Movieline

Movieline's Staff Recalls Its Favorite Summer Movie Memories

Here at Movieline, we believe in summer movies and their ability to cleanse the palate after a humorless Oscar gauntlet. Plenty of our best film memories involve summer, and we decided they were worth revisiting ahead of the coming season. What are your favorite summer moments au cinéma, dear Movieline children? Contribute yours and reads ours.

Stephanie Zacharek

About 10 years ago, my husband and I were invited to an indoor 4th of July party, in Brooklyn, on one of the hottest days of the year. One of the attractions, along with air-conditioning, was the host's new widescreen TV. He'd put Jaws on, and in the midst of socializing, quite a few of us sat down to watch it. About a half-hour in, most of the others had trickled away, but we couldn't stop watching. By the midway point, we were the only ones. It wasn't as if we'd never seen the thing before -- more than once, even -- but we couldn't imagine not wanting to see Roy Scheider get his shark (and Robert Shaw get eaten). Then the host announced that the party was being moved to the park, so everybody could play Frisbee in the heat and sun. Who stops Jaws in the middle? My husband and I looked at each other, politely excused ourselves, and went back to our own (un-air-conditioned) apartment to watch the rest of it, on our own LaserDisc, on our own crap TV. Bliss.


S.T. VanAirsdale

A week before Eyes Wide Shut opened in July 1999, I requested that Friday off and bought advance tickets for three showings: the first one screening anywhere in town; the next one in the same theater (because I figured in be in a daze for a good chunk of the first one, which was correct); and one that night to attend with my girlfriend. It was an enthralling day -- not because I especially loved Eyes Wide Shut then or now, but rather because it was the last time I experienced that childlike, unswerving feeling of anticipation for a summer film. Never since have I had nothing to do all day but hang out at the movies, and considering my living now, I'm not sure I will (or will want to) again. But I'm glad I can recall a time as an adult when I made that a priority, and I do hope another summer film down the line restores at least some of that magic.


Christopher Rosen

There are two things that define summer for me: Michael Bay and comedies. Of the former, summer simply isn't summer without Country Time lemonade, baseball on the radio, and Michael Bay filming an American flag in slow motion. (Also, massive explosions and stupidity.) Judging from the trailer for Transformers: Dark of the Moon, Bay's 2011 summer blockbuster will feature all the things I love about the season wrapped together in one loud mess of a film. I will see that on opening night with a massive beer can by my side. Kidding, New York City film ushers!

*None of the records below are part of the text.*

-- pv_equiv track=rewrite | github.com/martin-barrero/ProgIIIG1-Act08-TG | kakuro.py | FixRowsConstraints
-- ===== SOURCE A (Python) =====
-- def FixRowsConstraints(lists):
--   result = []
--   for sublist in lists:
--     actualGroup = [sublist[0]]
--     for i in range(1, len(sublist)):
--       previous = sublist[i - 1]
--       actual = sublist[i]
--       # Verifica continuidad en la fila y columnas consecutivas
--       if int(previous[1]) == int(actual[1]) and ord(actual[0]) == ord(previous[0]) + 1:
--         actualGroup.append(actual)
--       else:
--         result.append(actualGroup)
--         actualGroup = [actual]
--     result.append(actualGroup)
--   return result
-- ===== SOURCE B (Python) =====
-- def FixRowsConstraints(lists):
--   result = []
--   for sublist in lists:
--     if len(sublist) < 2:
--       result.append([sublist[0]])
--       continue
--     # precompute a group key per cell: cells with the same row digit and
--     # consecutive letters get the same (row, ord(letter)-position) key
--     keyed = [((int(c[1]), ord(c[0]) - i), c) for i, c in enumerate(sublist)]
--     while keyed:
--       k = keyed[0][0]
--       n = 1
--       while n < len(keyed) and keyed[n][0] == k:
--         n += 1
--       result.append([c for _, c in keyed[:n]])
--       keyed = keyed[n:]
--   return result
-- ===== Notes on version B (the rewrite author's own statement) =====
-- stated objective: alternative
-- what changed: Replaces A's previous/current boundary state machine with a precomputed per-cell group key (int(c[1]), ord(c[0]) - i) per row and a pass that splits the keyed row into maximal runs of equal keys.
import Mathlib
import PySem

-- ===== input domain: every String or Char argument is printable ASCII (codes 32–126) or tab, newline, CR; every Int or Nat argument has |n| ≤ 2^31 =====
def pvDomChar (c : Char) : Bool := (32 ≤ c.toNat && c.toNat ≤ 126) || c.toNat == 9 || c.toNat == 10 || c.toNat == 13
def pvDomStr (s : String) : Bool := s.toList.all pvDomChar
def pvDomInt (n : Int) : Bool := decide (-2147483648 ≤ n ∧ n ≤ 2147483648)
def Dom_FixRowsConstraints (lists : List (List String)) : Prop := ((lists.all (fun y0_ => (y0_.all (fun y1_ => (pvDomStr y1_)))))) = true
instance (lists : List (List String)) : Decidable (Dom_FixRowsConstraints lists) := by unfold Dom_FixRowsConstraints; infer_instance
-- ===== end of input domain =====

-- B replaces A's previous/current boundary state machine by precomputing a per-cell
-- group key (int(c[1]), ord(c[0]) - i) and splitting each row into maximal runs of
-- equal keys (alternative decomposition, same cost).


-- shared primitive accessors: int(s[1]) and ord(s[0]) (total forms, exact under Pre_)
def pvCol (s : String) : Int :=
  ((PySem.Str.pyGet? s 1).bind (fun c => PySem.Int.ofChars? [c])).getD 0
def pvOrd (s : String) : Int :=
  ((PySem.Str.pyGet? s 0).map (fun c => (c.toNat : Int))).getD 0

-- ===== PORT A =====
def FixRowsConstraints (lists : List (List String)) : List (List String) :=
  lists.foldl
    (fun result sublist =>
      let st :=
        (PySem.List.pyRange 1 (sublist.length : Int) 1).foldl
          (fun (st : List (List String) × List String) i =>
            let previous := PySem.List.pyGetD sublist (i - 1) ""
            let actual := PySem.List.pyGetD sublist i ""
            if pvCol previous == pvCol actual && pvOrd actual == pvOrd previous + 1 then
              (st.1, st.2 ++ [actual])
            else
              (st.1 ++ [st.2], [actual]))
          (result, [PySem.List.pyGetD sublist 0 ""])
      st.1 ++ [st.2])
    []

-- ===== PORT B =====
-- key of cell c at position i within its row
def pvKey (c : String) (i : Nat) : Int × Int := (pvCol c, pvOrd c - (i : Int))

-- the inner while-loop of Source B: peel off the maximal run of cells sharing the
-- first cell's key (the n-counting loop + the two slices are exactly this span)
def pvRuns : List ((Int × Int) × String) → List (List String)
  | [] => []
  | (k, c) :: rest =>
      (c :: (rest.takeWhile (fun p => p.1 == k)).map (fun p => p.2)) ::
        pvRuns (rest.dropWhile (fun p => p.1 == k))
  termination_by l => l.length
  decreasing_by simp; exact List.length_dropWhile_le _ _

def FixRowsConstraints_alt (lists : List (List String)) : List (List String) :=
  lists.foldl
    (fun result sublist =>
      if sublist.length < 2 then
        result ++ [[PySem.List.pyGetD sublist 0 ""]]
      else
        result ++ pvRuns (sublist.zipIdx.map (fun p => (pvKey p.1 p.2, p.1))))
    []

-- ===== PRECONDITION & SPEC =====
def pvCellOK (s : String) : Bool :=
  match s.toList with
  | _ :: c :: _ => PySem.Chars.isdigit c
  | _ => false

-- exactly the inputs on which A returns: every row is nonempty (else sublist[0] raises
-- IndexError), and in every row of length ≥ 2 each cell has a digit second character
-- (else c[1] raises IndexError / int(c[1]) ValueError; a length-1 row's cell is never
-- inspected by A's inner loop).
def Pre_FixRowsConstraints (lists : List (List String)) : Prop :=
  (lists.all (fun sub => !sub.isEmpty && (decide (sub.length < 2) || sub.all pvCellOK))) = true
instance (lists : List (List String)) : Decidable (Pre_FixRowsConstraints lists) := by
  unfold Pre_FixRowsConstraints; infer_instance

def pvWitness_FixRowsConstraints : List (List String) := [["a1", "b1", "d1"], ["x"], ["c2", "a2"]]

def Spec_FixRowsConstraints (lists : List (List String)) (out : List (List String)) : Prop :=
  out = FixRowsConstraints_alt lists
instance (lists : List (List String)) (out : List (List String)) : Decidable (Spec_FixRowsConstraints lists out) := by
  unfold Spec_FixRowsConstraints; infer_instance

-- ===== CLAIM (what is proved, stated in full; the proofs are below) =====
def Claim_equal_FixRowsConstraints : Prop := ∀ (lists : List (List String)), Dom_FixRowsConstraints lists → Pre_FixRowsConstraints lists → Spec_FixRowsConstraints lists (FixRowsConstraints lists)

-- ===== LEMMAS AND PROOFS =====

theorem pvRuns_nil : pvRuns [] = [] := by rw [pvRuns.eq_def]

theorem pvRuns_cons (k : Int × Int) (c : String) (rest : List ((Int × Int) × String)) :
    pvRuns ((k, c) :: rest)
      = (c :: (rest.takeWhile (fun p => p.1 == k)).map (fun p => p.2)) ::
          pvRuns (rest.dropWhile (fun p => p.1 == k)) := by rw [pvRuns.eq_def]

-- A's pair test at positions (i, i+1) is exactly equality of B's keys
theorem pv_cond_eq_key (prev a : String) (i : Nat) :
    (pvCol prev == pvCol a && pvOrd a == pvOrd prev + 1) = (pvKey a (i + 1) == pvKey prev i) := by
  apply Bool.eq_iff_iff.mpr
  simp only [Bool.and_eq_true, beq_iff_eq, pvKey, Prod.mk.injEq]
  constructor
  · rintro ⟨h1, h2⟩; refine ⟨h1.symm, ?_⟩; push_cast; omega
  · rintro ⟨h1, h2⟩; refine ⟨h1.symm, ?_⟩; push_cast at h2; omega

-- the previous/current state machine A's inner index loop amounts to
def pvPm (st : List (List String) × List String) (prev : String) :
    List String → List (List String) × List String
  | [] => st
  | a :: rest =>
      pvPm (if pvCol prev == pvCol a && pvOrd a == pvOrd prev + 1 then
              (st.1, st.2 ++ [a])
            else
              (st.1 ++ [st.2], [a])) a rest

-- L1: A's foldl over range(j, len) with xs[i-1]/xs[i] lookups is pvPm on drop j
theorem pv_fold_eq_pm (xs : List String) (n j : Nat) (hn : xs.length = j + n) (hj : 1 ≤ j)
    (st : List (List String) × List String) :
    (PySem.List.pyRange (j : Int) (xs.length : Int) 1).foldl
        (fun (st : List (List String) × List String) i =>
          let previous := PySem.List.pyGetD xs (i - 1) ""
          let actual := PySem.List.pyGetD xs i ""
          if pvCol previous == pvCol actual && pvOrd actual == pvOrd previous + 1 then
            (st.1, st.2 ++ [actual])
          else
            (st.1 ++ [st.2], [actual])) st
      = pvPm st (xs.getD (j - 1) "") (xs.drop j) := by
  induction n generalizing j st with
  | zero =>
      rw [PySem.List.pyRange_one_eq_nil (by omega)]
      rw [List.drop_of_length_le (by omega)]
      rfl
  | succ m ih =>
      have hjlt : j < xs.length := by omega
      rw [PySem.List.pyRange_one_cons (by exact_mod_cast hjlt)]
      rw [List.foldl_cons]
      have hprev : PySem.List.pyGetD xs ((j : Int) - 1) "" = xs.getD (j - 1) "" := by
        rw [show ((j : Int) - 1) = ((j - 1 : Nat) : Int) by omega]
        rw [PySem.List.pyGetD_of_nonneg _ _ (by positivity)]
        simp
      have hact : PySem.List.pyGetD xs (j : Int) "" = xs.getD j "" := by
        rw [PySem.List.pyGetD_of_nonneg _ _ (by positivity)]
        simp
      have hdrop : xs.drop j = xs.getD j "" :: xs.drop (j + 1) := by
        rw [List.getD_eq_getElem xs _ hjlt]
        exact List.drop_eq_getElem_cons hjlt
      rw [show ((j : Int) + 1) = (((j + 1 : Nat)) : Int) by push_cast; ring]
      rw [ih (j + 1) (by omega) (by omega)]
      rw [hdrop]
      simp only [pvPm, hprev, hact, Nat.add_sub_cancel]

def pvKeyed (i : Nat) (l : List String) : List ((Int × Int) × String) :=
  (l.zipIdx i).map (fun p => (pvKey p.1 p.2, p.1))

theorem pvKeyed_cons (i : Nat) (a : String) (l : List String) :
    pvKeyed i (a :: l) = (pvKey a i, a) :: pvKeyed (i + 1) l := by
  simp [pvKeyed, List.zipIdx_cons]

-- L2: running the state machine over the tail = grouping the keyed tail
theorem pv_pm_eq_runs (tail : List String) (i : Nat) (prev : String)
    (res : List (List String)) (grp : List String) :
    (pvPm (res, grp) prev tail).1 ++ [(pvPm (res, grp) prev tail).2]
      = res ++ (grp ++ ((pvKeyed (i + 1) tail).takeWhile (fun p => p.1 == pvKey prev i)).map
            (fun p => p.2))
          :: pvRuns ((pvKeyed (i + 1) tail).dropWhile (fun p => p.1 == pvKey prev i)) := by
  induction tail generalizing i prev res grp with
  | nil => simp [pvPm, pvKeyed, pvRuns_nil]
  | cons a rest ih =>
      rw [pvKeyed_cons]
      simp only [pvPm, List.takeWhile_cons, List.dropWhile_cons]
      rw [pv_cond_eq_key prev a i]
      by_cases h : (pvKey a (i + 1) == pvKey prev i) = true
      · have hk : pvKey a (i + 1) = pvKey prev i := beq_iff_eq.mp h
        rw [if_pos h, if_pos h, ih (i + 1) a res (grp ++ [a])]
        simp [hk]
      · have hne : pvKey a (i + 1) ≠ pvKey prev i := by simpa using h
        rw [if_neg h, if_neg h, if_neg h, ih (i + 1) a (res ++ [grp]) [a]]
        rw [pvRuns_cons]
        simp

-- per-row equality of the two loop bodies
theorem pv_body_eq (res : List (List String)) (xs : List String) :
    ((PySem.List.pyRange 1 (xs.length : Int) 1).foldl
        (fun (st : List (List String) × List String) i =>
          let previous := PySem.List.pyGetD xs (i - 1) ""
          let actual := PySem.List.pyGetD xs i ""
          if pvCol previous == pvCol actual && pvOrd actual == pvOrd previous + 1 then
            (st.1, st.2 ++ [actual])
          else
            (st.1 ++ [st.2], [actual]))
        (res, [PySem.List.pyGetD xs 0 ""])).1
      ++ [((PySem.List.pyRange 1 (xs.length : Int) 1).foldl
        (fun (st : List (List String) × List String) i =>
          let previous := PySem.List.pyGetD xs (i - 1) ""
          let actual := PySem.List.pyGetD xs i ""
          if pvCol previous == pvCol actual && pvOrd actual == pvOrd previous + 1 then
            (st.1, st.2 ++ [actual])
          else
            (st.1 ++ [st.2], [actual]))
        (res, [PySem.List.pyGetD xs 0 ""])).2]
      = (if xs.length < 2 then
           res ++ [[PySem.List.pyGetD xs 0 ""]]
         else
           res ++ pvRuns (xs.zipIdx.map (fun p => (pvKey p.1 p.2, p.1)))) := by
  cases xs with
  | nil => simp [PySem.List.pyRange_one_eq_nil]
  | cons x tail =>
      have h0 : PySem.List.pyGetD (x :: tail) 0 "" = x := by
        rw [PySem.List.pyGetD_of_nonneg _ _ (by norm_num)]; rfl
      have hfold := pv_fold_eq_pm (x :: tail) tail.length 1
        (by rw [List.length_cons]; omega) (by omega)
        (res, [PySem.List.pyGetD (x :: tail) 0 ""])
      simp only [Nat.cast_one] at hfold
      rw [hfold]
      have hdrop : (x :: tail).drop 1 = tail := rfl
      have hget : (x :: tail).getD (1 - 1) "" = x := rfl
      rw [hdrop, hget, h0, pv_pm_eq_runs tail 0 x res [x]]
      by_cases hl : (x :: tail).length < 2
      · have htail : tail = [] := by
          cases tail with
          | nil => rfl
          | cons b bs => simp at hl
        subst htail
        simp [pvKeyed, pvRuns_nil]
      · rw [if_neg hl]
        have hz : (x :: tail).zipIdx.map (fun p => (pvKey p.1 p.2, p.1)) = pvKeyed 0 (x :: tail) := rfl
        rw [hz, pvKeyed_cons, pvRuns_cons]
        simp

theorem pv_foldl_eq (l : List (List String)) (res : List (List String)) :
    l.foldl
      (fun result sublist =>
        let st :=
          (PySem.List.pyRange 1 (sublist.length : Int) 1).foldl
            (fun (st : List (List String) × List String) i =>
              let previous := PySem.List.pyGetD sublist (i - 1) ""
              let actual := PySem.List.pyGetD sublist i ""
              if pvCol previous == pvCol actual && pvOrd actual == pvOrd previous + 1 then
                (st.1, st.2 ++ [actual])
              else
                (st.1 ++ [st.2], [actual]))
            (result, [PySem.List.pyGetD sublist 0 ""])
        st.1 ++ [st.2]) res
      = l.foldl
          (fun result sublist =>
            if sublist.length < 2 then
              result ++ [[PySem.List.pyGetD sublist 0 ""]]
            else
              result ++ pvRuns (sublist.zipIdx.map (fun p => (pvKey p.1 p.2, p.1)))) res := by
  induction l generalizing res with
  | nil => rfl
  | cons x t ih =>
      rw [List.foldl_cons, List.foldl_cons]
      simp only [pv_body_eq res x]
      exact ih _

-- ===== VERDICT (by name: the statement is the Claim_ definition above) =====
theorem FixRowsConstraints_spec : Claim_equal_FixRowsConstraints := by
  intro lists _ _
  unfold Spec_FixRowsConstraints FixRowsConstraints FixRowsConstraints_alt
  exact pv_foldl_eq lists []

About comedies: A good summer comedy is the type of thing that you can watch over and over again, simply as an excuse to sit in air-conditioned darkness for two hours. As such, I may or may not have seen both Superbad and The Hangover four times in theaters during the summers they were released. 2010 sucked on the comedy front (Don't Get Him to the Greek, please), but this year is overstuffed with potential comedy breakouts. Translation: I will likely see at least one of the many R-rated bad-taste comedies more times than I care to admit.


Jen Yamato

In the summer of 1998 I was a freewheelin' high school student on the cusp of my senior year. Seventeen was the age when the world was finally about to be mine, a time of restless optimism and adventure; freedom was right around the corner, calling to me from the comfort of my parents' house. Looking back on that time, Armageddon was a perfect movie encapsulation of that feeling -- a film about leaping into the great unknown, feeling the weight and the potential of the future on your shoulders, learning to appreciate family, and the sentimental corniness of letting animal crackers dance across one last perfect afternoon before life as you knew it changed forever. What 17-year-old didn't think of themselves as walking through life in a slow-motion swagger, ready to face the world head-on?


Julie Miller

While I'm sure my esteemed colleagues used this space to discuss credible summer films, my favorite cinema memory is of the Bad Movies We Love variety. It was May of 1998 and as the school year drew to a close, my suburbanite best friend and I were looking to get into some trouble. (And by that I mean my mom and I were looking to see a movie on a Friday night, and then score a brownie sundae afterward.) It was an unexciting time in my sheltered life and I was a comfort junkie. So, seeing Sandra Bullock forced to move home (after her husband dumped her on a Jerry Springer-like TV show), find a lovely-but-impractical small-town career (picture developing!), mend her relationship with her dead animal-loving mother (a sassy Gena Rowlands!) and "happen" upon her high school sweetheart (Harry Connick Jr.) while line-dancing appealed to me. Because I was 15 and from Pittsburgh. Sure! Broken marriages, Texan charm and pick-up trucks were my forte. For whatever reason, Forest Whitaker's defiantly award-unworthy film was soothing and enjoyable to us. I can't explain why but that is part of the magic of moviegoing -- sometimes a film knows what you need to see and hear more than you do. It became our favorite Bad Movie We Loved to Watch Together. Regardless of what we are doing or how we are feeling, a screening of Sandra Bullock's second-rate rom com still is the antidote. And even though we are on opposite sides of the country, we still screen the film, laugh at Sandra Bullock's small town dumb luck and smile, knowing that this completely forgettable movie still brings us -- if no one else in the world -- together.


Louis Virtel

In summer 2005, I was entering my sophomore year of college, which seemed grim at the time. How is a 19-year-old gay dude supposed to feel like a sexual showstopper when he's stuck taking rhetoric classes at a Midwestern state school? Answers weren't immediately clear. My mom helped move me back into my dorm room for year two, and after we finished taping up my seductive Aimee Mann poster, we dropped by the Cinemark to watch Wedding Crashers. I only knew that it was a raunchy adult comedy, but since my mom and I enjoy defying our Catholicism with swear words and Sunday dancing (very Crucible), I figured we'd enjoy ourselves. Right.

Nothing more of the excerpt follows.